The offensive line, which, to be fair, has suffered a slew of unfortunately-timed injuries and a comical lack of personnel continuity on a game-to-game basis, has made it borderline impossible for New England to move the ball in any form or fashion. They can’t pick up yards on the ground when they need ‘em, and every completed pass where Mac Jones doesn’t get tackled in half seems like found money.

As always, there’s nowhere near as many hard stats for offensive line play as there are for almost every other position in football, but there’s enough signs that are all pointing in the same direction that we can make some pretty safe assumptions.

Starting with this: when the Patriots pass, if you average together the Pro Football Focus grades, Sports Info Solutions’ Blown Block percentage, and ESPN’s Pass Block Win Rate, the offensive line is the literal worst in football.

(since some of Ben Baldwin’s graphic gets cut off, you have to click on the tweet to see the whole thing, but New England is 32nd.

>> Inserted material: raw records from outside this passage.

-- pv_equiv track=rewrite | github.com/emmalobley/advent-of-code | day-6/wait_for_it.py | player_distance
-- ===== SOURCE A (Python) =====
-- from collections import deque
--
-- def get_time_held(time):
--     return list(range(1, time))
--
-- def player_distance(time):
--     play_dist = []
--     held = deque(get_time_held(time))
--     while 0 < len(held):
--         new = 0
--         if len(held) == 1:
--             new = held.pop()
--             play_dist.append(new*new)
--         else:
--             new = held.pop()*held.popleft()
--             play_dist.append(new)
--             play_dist.append(new)
--     return play_dist
-- ===== SOURCE B (Python) =====
-- def player_distance(time):
--     out = []
--     for t in range(1, (time + 1) // 2):
--         d = t * (time - t)
--         out.append(d)
--         out.append(d)
--     if time >= 2 and time % 2 == 0:
--         out.append((time // 2) * (time // 2))
--     return out
-- ===== Notes on version B (the rewrite author's own statement) =====
-- stated objective: simpler
-- what changed: A pairs hold times off both ends of a deque (pop*popleft, branching on length 1); B exploits the symmetry of t*(time-t) and emits each paired distance twice in one forward loop over the first half of the range, appending the closed-form middle square when time is even — avoiding building the full range list and the deque.
import Mathlib
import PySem

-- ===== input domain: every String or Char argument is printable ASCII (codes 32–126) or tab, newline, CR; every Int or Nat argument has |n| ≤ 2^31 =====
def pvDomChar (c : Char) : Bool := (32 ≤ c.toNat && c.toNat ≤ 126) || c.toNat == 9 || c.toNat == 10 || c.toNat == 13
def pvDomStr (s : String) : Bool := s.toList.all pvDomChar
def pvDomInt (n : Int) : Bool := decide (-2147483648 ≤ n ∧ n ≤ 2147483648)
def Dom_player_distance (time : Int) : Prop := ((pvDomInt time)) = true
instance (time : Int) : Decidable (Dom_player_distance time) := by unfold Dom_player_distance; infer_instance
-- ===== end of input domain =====

-- B replaces A's double-ended deque pairing by a single forward loop over the first half
-- of the hold times plus a closed-form middle element (objective: simpler; same cost).

-- ===== PORT A =====
-- held.pop() * held.popleft() on a deque of length ≥ 2: last element times first element,
-- then both are removed; transliterated as recursion on the list (getLast / dropLast / tail).
def pdLoop : List Int → List Int → List Int
  | [], acc => acc
  | [x], acc => acc ++ [x * x]
  | a :: b :: rest, acc =>
      let last := (b :: rest).getLast (by simp)
      let nw := last * a
      pdLoop ((b :: rest).dropLast) (acc ++ [nw, nw])
  termination_by held _ => held.length
  decreasing_by simp [List.length_dropLast]

def get_time_held (time : Int) : List Int := PySem.List.pyRange 1 time 1

def player_distance (time : Int) : List Int :=
  pdLoop (get_time_held time) []

-- ===== PORT B =====
def player_distance_alt (time : Int) : List Int :=
  let core := (PySem.List.pyRange 1 (PySem.Int.floordiv (time + 1) 2) 1).foldl
      (fun acc t => let d := t * (time - t); acc ++ [d, d]) []
  if 2 ≤ time ∧ PySem.Int.mod time 2 = 0 then
    core ++ [PySem.Int.floordiv time 2 * PySem.Int.floordiv time 2]
  else core

-- ===== PRECONDITION & SPEC =====
def Spec_player_distance (time : Int) (out : List Int) : Prop := out = player_distance_alt time
instance (time : Int) (out : List Int) : Decidable (Spec_player_distance time out) := by unfold Spec_player_distance; infer_instance

-- ===== CLAIM (what is proved, stated in full; the proofs are below) =====
def Claim_equal_player_distance : Prop := ∀ (time : Int), Dom_player_distance time → Spec_player_distance time (player_distance time)

-- ===== LEMMAS AND PROOFS =====

theorem pdLoop_nil (acc : List Int) : pdLoop [] acc = acc := by rw [pdLoop]

theorem pdLoop_single (x : Int) (acc : List Int) : pdLoop [x] acc = acc ++ [x*x] := by
  rw [pdLoop]

theorem pdLoop_cons2 (a b : Int) (rest acc : List Int) :
    pdLoop (a::b::rest) acc =
      pdLoop ((b::rest).dropLast)
        (acc ++ [(b::rest).getLast (by simp) * a, (b::rest).getLast (by simp) * a]) := by
  rw [pdLoop]

theorem pdLoop_cons_append (a L : Int) (xs acc : List Int) :
    pdLoop (a :: (xs ++ [L])) acc = pdLoop xs (acc ++ [L * a, L * a]) := by
  cases xs with
  | nil => rw [show a :: ([] ++ [L]) = [a, L] by simp, pdLoop_cons2]; simp
  | cons y ys =>
      rw [show a :: (y :: ys ++ [L]) = a :: y :: (ys ++ [L]) by simp, pdLoop_cons2]
      simp
      rw [← List.cons_append, List.dropLast_concat]

-- A's loop on a contiguous ascending run, characterised recursively.
def G (a : Int) : Nat → List Int
  | 0 => []
  | 1 => [a * a]
  | (k+2) => ((a + k + 1) * a) :: ((a + k + 1) * a) :: G (a + 1) k

theorem pdLoop_range (k : Nat) : ∀ (a : Int) (acc : List Int),
    pdLoop (PySem.List.pyRange a (a + k) 1) acc = acc ++ G a k := by
  induction k using Nat.strong_induction_on with
  | _ k ih =>
    match k with
    | 0 =>
        intro a acc
        rw [show (a + ((0:Nat):Int)) = a by push_cast; ring,
            PySem.List.pyRange_one_eq_nil le_rfl, pdLoop_nil]
        simp [G]
    | 1 =>
        intro a acc
        rw [show (a + ((1:Nat):Int)) = a + 1 by push_cast; ring,
            PySem.List.pyRange_one_singleton, pdLoop_single]
        simp [G]
    | (k+2) =>
        intro a acc
        have h1 : PySem.List.pyRange a (a + ((k+2:Nat):Int)) 1
            = a :: PySem.List.pyRange (a+1) (a + ((k+2:Nat):Int)) 1 :=
          PySem.List.pyRange_one_cons (by push_cast; omega)
        have h2 : PySem.List.pyRange (a+1) (a + ((k+2:Nat):Int)) 1
            = PySem.List.pyRange (a+1) ((a+1) + (k:Int)) 1 ++ [(a+1) + (k:Int)] := by
          rw [show (a + ((k+2:Nat):Int)) = ((a+1) + (k:Int)) + 1 by push_cast; ring]
          exact PySem.List.pyRange_one_succ_right (by omega)
        rw [h1, h2, pdLoop_cons_append,
            show ((a+1) + (k:Int)) = (a+1) + ((k:Nat):Int) by norm_cast,
            ih k (by omega)]
        have hp : ((a+1) + ((k:Nat):Int)) * a = (a + (k:Int) + 1) * a := by ring
        show acc ++ [_, _] ++ G (a+1) k = acc ++ G a (k+2)
        rw [hp, show G a (k+2) = ((a + (k:Int) + 1) * a) :: ((a + (k:Int) + 1) * a) :: G (a + 1) k from rfl]
        simp

-- G on an even-length run of j pairs: the paired ends always sum to s.
theorem G_even (j : Nat) : ∀ (a s : Int), s = 2*a + 2*(j:Int) - 1 →
    G a (2*j) = (PySem.List.pyRange a (a + (j:Int)) 1).flatMap
      (fun t => [t*(s-t), t*(s-t)]) := by
  induction j with
  | zero => intro a s _; simp [G, PySem.List.pyRange_one_eq_nil]
  | succ j ih =>
      intro a s hs
      have h1 : PySem.List.pyRange a (a + ((j+1:Nat):Int)) 1
          = a :: PySem.List.pyRange (a+1) ((a+1) + (j:Int)) 1 := by
        rw [PySem.List.pyRange_one_cons (by push_cast; omega)]
        congr 2
        push_cast; ring
      rw [show 2*(j+1) = 2*j+2 by omega,
          show G a (2*j+2) = ((a + ((2*j:Nat):Int) + 1) * a) :: ((a + ((2*j:Nat):Int) + 1) * a) :: G (a+1) (2*j) from rfl,
          h1, ih (a+1) s (by push_cast at hs ⊢; omega)]
      have hp : (a + ((2*j:Nat):Int) + 1) * a = a * (s - a) := by
        rw [hs]; push_cast; ring
      rw [hp]
      simp

theorem G_odd (j : Nat) : ∀ (a s : Int), s = 2*a + 2*(j:Int) →
    G a (2*j+1) = (PySem.List.pyRange a (a + (j:Int)) 1).flatMap
      (fun t => [t*(s-t), t*(s-t)]) ++ [(a + (j:Int)) * (a + (j:Int))] := by
  induction j with
  | zero => intro a s _; simp [G, PySem.List.pyRange_one_eq_nil]
  | succ j ih =>
      intro a s hs
      have h1 : PySem.List.pyRange a (a + ((j+1:Nat):Int)) 1
          = a :: PySem.List.pyRange (a+1) ((a+1) + (j:Int)) 1 := by
        rw [PySem.List.pyRange_one_cons (by push_cast; omega)]
        congr 2
        push_cast; ring
      rw [show 2*(j+1)+1 = (2*j+1)+2 by omega,
          show G a ((2*j+1)+2) = ((a + ((2*j+1:Nat):Int) + 1) * a) :: ((a + ((2*j+1:Nat):Int) + 1) * a) :: G (a+1) (2*j+1) from rfl,
          h1, ih (a+1) s (by push_cast at hs ⊢; omega)]
      have hp : (a + ((2*j+1:Nat):Int) + 1) * a = a * (s - a) := by
        rw [hs]; push_cast; ring
      have hm : (a + 1 + (j:Int)) = a + ((j:Int) + 1) := by ring
      rw [hp, hm]
      simp

-- ===== VERDICT (by name: the statement is the Claim_ definition above) =====
theorem player_distance_spec : Claim_equal_player_distance := by
  intro time _
  show player_distance time = player_distance_alt time
  unfold player_distance player_distance_alt get_time_held
  rw [PySem.List.foldl_append_eq_flatMap
    (g := fun t => [t*(time-t), t*(time-t)])]
  simp only [List.nil_append]
  by_cases htle : time ≤ 1
  · -- no held times at all
    have hm : PySem.Int.floordiv (time + 1) 2 ≤ 1 := by
      have h := (PySem.Int.floordiv_lt_iff_lt_mul (a := time + 1) (b := 2) (q := 2) (by norm_num)).2 (by omega)
      omega
    rw [PySem.List.pyRange_one_eq_nil htle, PySem.List.pyRange_one_eq_nil hm, pdLoop_nil]
    rw [if_neg (by omega)]
    simp
  · rcases Int.even_or_odd time with ⟨c, hc⟩ | ⟨c, hc⟩
    · -- time = 2c even, c ≥ 1: middle hold time c, distance c*c
      have hc1 : 1 ≤ c := by omega
      set j : Nat := (c - 1).toNat with hj
      have hjc : (j : Int) = c - 1 := by omega
      have hrange : time = 1 + ((2*j+1 : Nat) : Int) := by push_cast; omega
      rw [hrange, pdLoop_range (2*j+1) 1 [], List.nil_append,
          G_odd j 1 (1 + ((2*j+1:Nat):Int)) (by push_cast; omega)]
      have hm : PySem.Int.floordiv ((1 + ((2*j+1:Nat):Int)) + 1) 2 = c := by
        rw [PySem.Int.floordiv_eq_iff_of_pos (by norm_num)]
        push_cast; omega
      have hmod : PySem.Int.mod (1 + ((2*j+1:Nat):Int)) 2 = 0 := by
        rw [PySem.Int.mod_eq_zero_iff_dvd]
        exact ⟨c, by push_cast; omega⟩
      have hfd : PySem.Int.floordiv (1 + ((2*j+1:Nat):Int)) 2 = c := by
        rw [PySem.Int.floordiv_eq_iff_of_pos (by norm_num)]
        push_cast; omega
      rw [hm, hmod, hfd, if_pos ⟨by push_cast; omega, rfl⟩,
          show ((1:Int) + (j:Int)) = c by omega]
    · -- time = 2c+1 odd, c ≥ 1: no middle element
      have hc1 : 1 ≤ c := by omega
      set j : Nat := c.toNat with hj
      have hjc : (j : Int) = c := by omega
      have hrange : time = 1 + ((2*j : Nat) : Int) := by push_cast; omega
      rw [hrange, pdLoop_range (2*j) 1 [], List.nil_append,
          G_even j 1 (1 + ((2*j:Nat):Int)) (by push_cast; omega)]
      have hm : PySem.Int.floordiv ((1 + ((2*j:Nat):Int)) + 1) 2 = c + 1 := by
        rw [PySem.Int.floordiv_eq_iff_of_pos (by norm_num)]
        push_cast; omega
      have hmod : PySem.Int.mod (1 + ((2*j:Nat):Int)) 2 = 1 := by
        rcases PySem.Int.mod_two_eq (1 + ((2*j:Nat):Int)) with h | h
        · exfalso
          rw [PySem.Int.mod_eq_zero_iff_dvd] at h
          rcases h with ⟨d, hd⟩
          omega
        · exact h
      rw [hm, hmod, if_neg (by simp),
          show ((1:Int) + (j:Int)) = c + 1 by omega]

No punchline)

Given that at this point we’ve heard “it’s a passing league” even more than we’ve heard the word “unprecedented”, yeah. This is brutally bad for any team, never mind the Patriots, who have largely been able to keep the trenches playing at least replacement-level ball since the turn of the century.

Those EPA per play stats we mentioned earlier? The Pats O-line ranks 26th in EPA per dropback. Their rushing EPA per play is even worse, checking in at 29th. Rather than rattle off the list of everyone who’s better than the Patriots at running and passing, since time is the only real currency we have, here it is in picture form:

And while I don’t have a fun or not-so-fun graphic for this last stat, according to our old pal Evan Lazar of patriots.com, in the last 2 games, Mac Jones was pressured on 41.4 percent of his dropbacks against the Jets and a disgusting 50.0 percent against the Cowboys. It wasn’t just you; Mac had someone in his face, flushing him out of the pocket, or going for a kill shot every other pass play.

So, yeah. It’s rough out there.

Then, compound those apples with some game scripts that have forced the Patriots into playing catch-up early and often in, well, pretty much every game except the Jets game, and you have a recipe for where we’re at right now.

Among the many, many reasons to be frustrated, it’s really a terrible look for first-year offensive line coach Adrian Klemm, who admittedly can’t do anything about injuries, and also has the unenviable task of being the de facto successor to Dante Scarnecchia. Still, though, with Klemm not only spending half a decade in NFL (as a Patriots draft pick, nonetheless) and coming in with a handful of productive NFL players on his coaching résumé, it was fair to expect the line to be at least replacement-level, if not markedly improved from 2022.

That appears to have been too much to ask.

And that’s also how you end up staring down the barrel of a Week 5 game against the New Orleans Saints and thinking “....maybe we can just gut it out until Reilly Reiff comes back?”